Правда, где вы найдете другую такую дуру, которая бы по собственному желанию сбежала из большого волжского города? И ради чего? А чтобы упрятать себя в глухомань, в стародедовский раскольничий поселок. Поселок же этот затаился от всего мира среди первобытно-дикого лесного массива, расхлестнувшегося и туда и сюда на добрую сотню километров… Ой, а я, кажется, начинаю «выражаться» языком «Прожектора лесоруба», нашей районной газетки! Это сюда — в редакцию «Прожектора лесоруба» — так неожиданно забросила меня судьба десять месяцев тому назад. Точнее — десять месяцев и тринадцать дней.
Вгорячах, пожалуй, я хватила через край! От дедовского старообрядческого поселка тут, конечно, давным-давно и в помине ничего не осталось. Как, впрочем, и от «лесного массива на сотню километров вокруг». Богородск довольно-таки славный районный городишко. В Богородске приличный кинотеатр, две школы-десятилетки и множество — зачастую без нужды — всякого рода контор и учреждений. В прошлом году горсовет с помощью леспромхоза — крупнейшего в области — построил даже гостиницу на двадцать пять номеров с рестораном в придачу.

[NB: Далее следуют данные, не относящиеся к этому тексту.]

theorem bBump_props (v finish : Int) (hfv : finish ≤ v) :
    ∀ (cs : List (Int × Int)), (∀ c ∈ cs, GoodPair finish c) →
      (∀ c ∈ cs, v ≤ c.1) → (∃ c ∈ cs, c.1 = v) →
      (bBump v cs).map Prod.snd = cs.map Prod.snd ∧
      ((bBump v cs).map (fun c => c.1 / c.2 - 1)).sum
        = (cs.map (fun c => c.1 / c.2 - 1)).sum + 1 ∧
      (∀ c ∈ bBump v cs, GoodPair v c) ∧
      (∃ c ∈ bBump v cs, c.1 = v + c.2) := by
  intro cs
  induction cs with
  | nil => intro _ _ hex; rcases hex with ⟨c, hc, _⟩; simp at hc
  | cons c0 cs ih =>
    intro hgood hmin hex
    obtain ⟨f, t⟩ := c0
    have hg0 := hgood (f, t) (by simp)
    obtain ⟨ht1, htdvd, htle, hle1, hle2⟩ := hg0
    simp only at ht1 htdvd htle hle1 hle2
    by_cases hfveq : f = v
    · subst hfveq
      have hstep : (f + t) / t = f / t + 1 := by
        have : f + t = f + 1 * t := by ring
        rw [this, Int.add_mul_ediv_right _ _ (by omega : t ≠ 0)]
      have hb : bBump f ((f, t) :: cs) = (f + t, t) :: cs := by simp [bBump]
      rw [hb]
      refine ⟨rfl, ?_, ?_, ?_⟩
      · simp only [List.map_cons, List.sum_cons]
        rw [hstep]; ring
      · intro c hc
        rcases List.mem_cons.mp hc with rfl | hc
        · exact ⟨ht1, dvd_add htdvd dvd_rfl, by omega, by simpa using hfv, by omega⟩
        · obtain ⟨h1, h2, h3, h4, h5⟩ := hgood c (by simp [hc])
          exact ⟨h1, h2, h3, by have := hmin c (by simp [hc]); omega,
            hmin c (by simp [hc])⟩
      · exact ⟨(f + t, t), by simp, rfl⟩
    · have hrest : ∃ c ∈ cs, c.1 = v := by
        rcases hex with ⟨c, hc, hcv⟩
        rcases List.mem_cons.mp hc with rfl | hc
        · exact absurd hcv hfveq
        · exact ⟨c, hc, hcv⟩
      obtain ⟨e1, e2, e3, e4⟩ := ih (fun c hc => hgood c (by simp [hc]))
        (fun c hc => hmin c (by simp [hc])) hrest
      refine ⟨?_, ?_, ?_, ?_⟩
      · simp only [bBump, if_neg hfveq, List.map_cons, e1]
      · simp only [bBump, if_neg hfveq, List.map_cons, List.sum_cons, e2]; ring
      · simp only [bBump, if_neg hfveq]
        intro c hc
        rcases List.mem_cons.mp hc with rfl | hc
        · exact ⟨ht1, htdvd, htle, by have := hmin (f, t) (by simp); omega,
            hmin (f, t) (by simp)⟩
        · exact e3 c hc
      · rcases e4 with ⟨c, hc, hcv⟩
        exact ⟨c, by simp [bBump, if_neg hfveq, hc], hcv⟩

theorem invB_step (times : List Int) (cs : List (Int × Int)) (finish m : Int)
    (hinv : InvB times cs finish m) (c0 : Int × Int)
    (hmin : PySem.List.min? cs (fun c => c.1) = some c0) :
    InvB times (bBump c0.1 cs) c0.1 (m + 1) ∧ WitB (bBump c0.1 cs) c0.1 := by
  obtain ⟨hsnd, hgood, hsum⟩ := hinv
  have hc0mem : c0 ∈ cs := PySem.List.min?_mem hmin
  have hc0min : ∀ c ∈ cs, c0.1 ≤ c.1 := fun c hc => PySem.List.min?_isMin hmin c hc
  have hg0 := hgood c0 hc0mem
  obtain ⟨g1, g2, g3, g4, g5⟩ := hg0
  obtain ⟨e1, e2, e3, e4⟩ := bBump_props c0.1 finish g5 cs hgood hc0min ⟨c0, hc0mem, rfl⟩
  exact ⟨⟨by rw [e1, hsnd], e3, by rw [e2, hsum]⟩, ⟨by omega, e4⟩⟩

theorem bLoop_run (times : List Int) (htne : times ≠ []) :
    ∀ (fuel : Nat) (cs : List (Int × Int)) (finish m : Int), InvB times cs finish m →
      ∃ cs', InvB times cs' (bLoop (fuel + 1) cs finish) (m + fuel + 1) ∧
        WitB cs' (bLoop (fuel + 1) cs finish) := by
  intro fuel
  induction fuel with
  | zero =>
    intro cs finish m hinv
    have hcsne : cs ≠ [] := by
      intro hc; apply htne; rw [← hinv.1, hc]; rfl
    obtain ⟨c0, hc0⟩ : ∃ c0, PySem.List.min? cs (fun c => c.1) = some c0 := by
      cases h : PySem.List.min? cs (fun c => c.1) with
      | none => exact absurd ((PySem.List.min?_eq_none_iff _ _).mp h) hcsne
      | some c => exact ⟨c, rfl⟩
    rw [bLoop, hc0]
    obtain ⟨hinv', hwit'⟩ := invB_step times cs finish m hinv c0 hc0
    exact ⟨bBump c0.1 cs, by simpa [bLoop] using hinv', by simpa [bLoop] using hwit'⟩
  | succ k ih =>
    intro cs finish m hinv
    have hcsne : cs ≠ [] := by
      intro hc; apply htne; rw [← hinv.1, hc]; rfl
    obtain ⟨c0, hc0⟩ : ∃ c0, PySem.List.min? cs (fun c => c.1) = some c0 := by
      cases h : PySem.List.min? cs (fun c => c.1) with
      | none => exact absurd ((PySem.List.min?_eq_none_iff _ _).mp h) hcsne
      | some c => exact ⟨c, rfl⟩
    rw [show k + 1 + 1 = (k + 1) + 1 from rfl, bLoop, hc0]
    obtain ⟨hinv', _⟩ := invB_step times cs finish m hinv c0 hc0
    obtain ⟨cs', h1, h2⟩ := ih (bBump c0.1 cs) c0.1 (m + 1) hinv'
    exact ⟨cs', by rw [show m + 1 + k + 1 = m + (k + 1) + 1 by ring] at h1; exact h1, h2⟩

Об этой гостинице и ресторане «Журавушка», оборудованном, как хвастался «мэр» города Усенко, «в стиле модерн навыворот», наша газета писала с восторгом несколько раз.
Богородском умиляются командированные, особенно пожилые, и то лишь те из них, которые задерживаются в «райском местечке» не больше недели: «Какая здесь первозданная тишина! А деревянные тротуары? Ну, просто прелесть! А рябинки и черемуха в палисадничках под окнами? Ах, ах!»
Между прочим, и деревянные тротуары, и палисаднички с кустами чахлой черемухи напоминают мне родной Старый Посад. В последние месяцы, особенно с наступлением зимы, я как будто… как будто даже чуть-чуть стала привязываться к этому чужому мне Богородску, возможно, как раз вот за это — за память о канувшем навсегда в прошлое тихом Старом Посаде, с приходом зимы, бывало, как бы погружавшемся в снежное безмолвие, где так непростительно быстро, прямо-таки вскачь, пролетело мое босоногое беззаботное детство.
Живу я неподалеку от редакции, на улице Робеспьера. (В Богородске после революции почти все улицы были переименованы. Тут чуть ли не на каждом шагу то улица Герцена, то переулок Вольтера или Марата. До прошлого года, говорят, существовал даже проезд Канта.)